BEGIN

-- pv_equiv track=rewrite | github.com/Patibandha/mp_test | q1/main.py | overlaps
-- ===== SOURCE A (Python) =====
-- def overlaps(first_line, second_line):
--     found = False
--     result = str(first_line) + ' & ' + str(second_line) + ' do not overlaps on x-axis'
--     index_position = 0
--     for i in range(2):
--         if first_line[i] < 0 and second_line[i] < 0:
--             while index_position < len(first_line) and not found:
--                 if second_line[index_position] >= first_line[0] or second_line[index_position] >= first_line[1]:
--                     found = True
--                     result = str(first_line) + ' & ' + str(second_line) + ' overlaps on x-axis'
--                 else:
--                     index_position += 1
--         else:
--             while index_position < len(first_line) and not found:
--                 if second_line[index_position] <= first_line[0] or second_line[index_position] <= first_line[1]:
--                     found = True
--                     result = str(first_line) + ' & ' + str(second_line) + ' overlaps on x-axis'
--                 else:
--                     index_position += 1
--     return result
-- ===== SOURCE B (Python) =====
-- def overlaps(first_line, second_line):
--     # closed form: the scan over the two entries of second_line reduces to a min/max comparison
--     if first_line[0] < 0 and second_line[0] < 0:
--         hit = max(second_line) >= min(first_line)
--     else:
--         hit = min(second_line) <= max(first_line)
--     verdict = ' overlaps on x-axis' if hit else ' do not overlaps on x-axis'
--     return str(first_line) + ' & ' + str(second_line) + verdict
-- ===== Notes on version B (the rewrite author's own statement) =====
-- stated objective: simpler
-- what changed: A's second outer iteration is dead and its inner scans over the two endpoints reduce to one min/max comparison, so B picks the sign branch once and compares max(second_line) with min(first_line) (resp. min with max) instead of running nested loops with found/index_position state.
import Mathlib
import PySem

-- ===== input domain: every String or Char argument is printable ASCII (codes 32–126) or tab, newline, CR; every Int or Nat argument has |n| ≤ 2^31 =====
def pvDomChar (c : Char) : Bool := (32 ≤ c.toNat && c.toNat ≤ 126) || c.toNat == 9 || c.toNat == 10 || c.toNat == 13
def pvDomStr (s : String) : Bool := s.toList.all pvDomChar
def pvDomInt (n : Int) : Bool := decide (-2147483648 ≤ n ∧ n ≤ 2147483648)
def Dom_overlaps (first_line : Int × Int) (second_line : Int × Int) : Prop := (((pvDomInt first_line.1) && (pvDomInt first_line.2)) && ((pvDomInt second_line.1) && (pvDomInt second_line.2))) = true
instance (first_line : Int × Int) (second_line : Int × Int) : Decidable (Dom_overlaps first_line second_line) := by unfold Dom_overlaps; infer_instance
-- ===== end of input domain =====

-- B replaces A's two nested scan loops by a single min/max comparison picked once from the sign branch (objective: simpler).

-- ===== PORT A =====
-- str((a, b)) for a 2-tuple of ints
def pvStrPair (p : Int × Int) : String :=
  "(" ++ PySem.Int.toStr p.1 ++ ", " ++ PySem.Int.toStr p.2 ++ ")"

-- p[i] for a 2-tuple, i ∈ {0, 1} (the only indices A uses)
def pvGetPair (p : Int × Int) (i : Nat) : Int := if i = 0 then p.1 else p.2

-- the inner 'while index_position < len(first_line) and not found' loop, negative branch; fuel = 2 suffices since len(first_line) = 2
def pvLoopNeg (f s : Int × Int) : Nat → Bool → String → Nat → Bool × String × Nat
  | 0, found, result, idx => (found, result, idx)
  | fuel + 1, found, result, idx =>
    if idx < 2 ∧ ¬found then
      if pvGetPair s idx ≥ f.1 ∨ pvGetPair s idx ≥ f.2 then
        (true, pvStrPair f ++ " & " ++ pvStrPair s ++ " overlaps on x-axis", idx)
      else
        pvLoopNeg f s fuel found result (idx + 1)
    else (found, result, idx)

-- the same loop, positive branch (≤ comparisons)
def pvLoopPos (f s : Int × Int) : Nat → Bool → String → Nat → Bool × String × Nat
  | 0, found, result, idx => (found, result, idx)
  | fuel + 1, found, result, idx =>
    if idx < 2 ∧ ¬found then
      if pvGetPair s idx ≤ f.1 ∨ pvGetPair s idx ≤ f.2 then
        (true, pvStrPair f ++ " & " ++ pvStrPair s ++ " overlaps on x-axis", idx)
      else
        pvLoopPos f s fuel found result (idx + 1)
    else (found, result, idx)

def overlaps (first_line : Int × Int) (second_line : Int × Int) : String :=
  let result0 := pvStrPair first_line ++ " & " ++ pvStrPair second_line ++ " do not overlaps on x-axis"
  let st := List.foldl
    (fun (st : Bool × String × Nat) (i : Nat) =>
      if pvGetPair first_line i < 0 ∧ pvGetPair second_line i < 0 then
        pvLoopNeg first_line second_line 2 st.1 st.2.1 st.2.2
      else
        pvLoopPos first_line second_line 2 st.1 st.2.1 st.2.2)
    (false, result0, 0) [0, 1]
  st.2.1

-- ===== PORT B =====
def overlaps_alt (first_line : Int × Int) (second_line : Int × Int) : String :=
  let hit :=
    if first_line.1 < 0 ∧ second_line.1 < 0 then
      max second_line.1 second_line.2 ≥ min first_line.1 first_line.2
    else
      min second_line.1 second_line.2 ≤ max first_line.1 first_line.2
  let verdict := if hit then " overlaps on x-axis" else " do not overlaps on x-axis"
  pvStrPair first_line ++ " & " ++ pvStrPair second_line ++ verdict

-- ===== PRECONDITION & SPEC =====
def Spec_overlaps (first_line : Int × Int) (second_line : Int × Int) (out : String) : Prop := out = overlaps_alt first_line second_line
instance (first_line : Int × Int) (second_line : Int × Int) (out : String) : Decidable (Spec_overlaps first_line second_line out) := by unfold Spec_overlaps; infer_instance

-- ===== CLAIM (what is proved, stated in full; the proofs are below) =====
def Claim_equal_overlaps : Prop := ∀ (first_line : Int × Int) (second_line : Int × Int), Dom_overlaps first_line second_line → Spec_overlaps first_line second_line (overlaps first_line second_line)

-- ===== LEMMAS AND PROOFS =====

theorem pvLoopNeg_done (f s : Int × Int) (fuel : Nat) (r : String) (idx : Nat) :
    pvLoopNeg f s fuel true r idx = (true, r, idx) := by
  cases fuel <;> simp [pvLoopNeg]

theorem pvLoopPos_done (f s : Int × Int) (fuel : Nat) (r : String) (idx : Nat) :
    pvLoopPos f s fuel true r idx = (true, r, idx) := by
  cases fuel <;> simp [pvLoopPos]

theorem pvLoopNeg_two (f s : Int × Int) (fuel : Nat) (found : Bool) (r : String) :
    pvLoopNeg f s fuel found r 2 = (found, r, 2) := by
  cases fuel <;> simp [pvLoopNeg]

theorem pvLoopPos_two (f s : Int × Int) (fuel : Nat) (found : Bool) (r : String) :
    pvLoopPos f s fuel found r 2 = (found, r, 2) := by
  cases fuel <;> simp [pvLoopPos]

theorem pvLoopNeg_eval (f s : Int × Int) (r : String) :
    pvLoopNeg f s 2 false r 0 =
      if s.1 ≥ f.1 ∨ s.1 ≥ f.2 then
        (true, pvStrPair f ++ " & " ++ pvStrPair s ++ " overlaps on x-axis", 0)
      else if s.2 ≥ f.1 ∨ s.2 ≥ f.2 then
        (true, pvStrPair f ++ " & " ++ pvStrPair s ++ " overlaps on x-axis", 1)
      else (false, r, 2) := by
  simp [pvLoopNeg, pvGetPair]

theorem pvLoopPos_eval (f s : Int × Int) (r : String) :
    pvLoopPos f s 2 false r 0 =
      if s.1 ≤ f.1 ∨ s.1 ≤ f.2 then
        (true, pvStrPair f ++ " & " ++ pvStrPair s ++ " overlaps on x-axis", 0)
      else if s.2 ≤ f.1 ∨ s.2 ≤ f.2 then
        (true, pvStrPair f ++ " & " ++ pvStrPair s ++ " overlaps on x-axis", 1)
      else (false, r, 2) := by
  simp [pvLoopPos, pvGetPair]

-- ===== VERDICT (by name: the statement is the Claim_ definition above) =====
set_option maxHeartbeats 1000000 in
theorem overlaps_spec : Claim_equal_overlaps := by
  intro f s _
  obtain ⟨f1, f2⟩ := f
  obtain ⟨s1, s2⟩ := s
  unfold Spec_overlaps overlaps overlaps_alt
  simp only [List.foldl, pvGetPair, reduceIte]
  by_cases h1 : f1 < 0 ∧ s1 < 0
  · rw [if_pos h1, pvLoopNeg_eval]
    split_ifs <;>
      simp [pvLoopNeg_done, pvLoopPos_done, pvLoopNeg_two, pvLoopPos_two] <;>
      first | rfl | omega
  · rw [if_neg h1, pvLoopPos_eval]
    split_ifs <;>
      simp [pvLoopNeg_done, pvLoopPos_done, pvLoopNeg_two, pvLoopPos_two] <;>
      first | rfl | omega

END

- Activity -
Set down exactly the lines of the data above, beginning with the line that has "-- p[i] for" and ending with the line that has "def Spec_overlaps (first_line", and no others.

- Response area -
-- p[i] for a 2-tuple, i ∈ {0, 1} (the only indices A uses)
def pvGetPair (p : Int × Int) (i : Nat) : Int := if i = 0 then p.1 else p.2

-- the inner 'while index_position < len(first_line) and not found' loop, negative branch; fuel = 2 suffices since len(first_line) = 2
def pvLoopNeg (f s : Int × Int) : Nat → Bool → String → Nat → Bool × String × Nat
  | 0, found, result, idx => (found, result, idx)
  | fuel + 1, found, result, idx =>
    if idx < 2 ∧ ¬found then
      if pvGetPair s idx ≥ f.1 ∨ pvGetPair s idx ≥ f.2 then
        (true, pvStrPair f ++ " & " ++ pvStrPair s ++ " overlaps on x-axis", idx)
      else
        pvLoopNeg f s fuel found result (idx + 1)
    else (found, result, idx)

-- the same loop, positive branch (≤ comparisons)
def pvLoopPos (f s : Int × Int) : Nat → Bool → String → Nat → Bool × String × Nat
  | 0, found, result, idx => (found, result, idx)
  | fuel + 1, found, result, idx =>
    if idx < 2 ∧ ¬found then
      if pvGetPair s idx ≤ f.1 ∨ pvGetPair s idx ≤ f.2 then
        (true, pvStrPair f ++ " & " ++ pvStrPair s ++ " overlaps on x-axis", idx)
      else
        pvLoopPos f s fuel found result (idx + 1)
    else (found, result, idx)

def overlaps (first_line : Int × Int) (second_line : Int × Int) : String :=
  let result0 := pvStrPair first_line ++ " & " ++ pvStrPair second_line ++ " do not overlaps on x-axis"
  let st := List.foldl
    (fun (st : Bool × String × Nat) (i : Nat) =>
      if pvGetPair first_line i < 0 ∧ pvGetPair second_line i < 0 then
        pvLoopNeg first_line second_line 2 st.1 st.2.1 st.2.2
      else
        pvLoopPos first_line second_line 2 st.1 st.2.1 st.2.2)
    (false, result0, 0) [0, 1]
  st.2.1

-- ===== PORT B =====
def overlaps_alt (first_line : Int × Int) (second_line : Int × Int) : String :=
  let hit :=
    if first_line.1 < 0 ∧ second_line.1 < 0 then
      max second_line.1 second_line.2 ≥ min first_line.1 first_line.2
    else
      min second_line.1 second_line.2 ≤ max first_line.1 first_line.2
  let verdict := if hit then " overlaps on x-axis" else " do not overlaps on x-axis"
  pvStrPair first_line ++ " & " ++ pvStrPair second_line ++ verdict

-- ===== PRECONDITION & SPEC =====
def Spec_overlaps (first_line : Int × Int) (second_line : Int × Int) (out : String) : Prop := out = overlaps_alt first_line second_line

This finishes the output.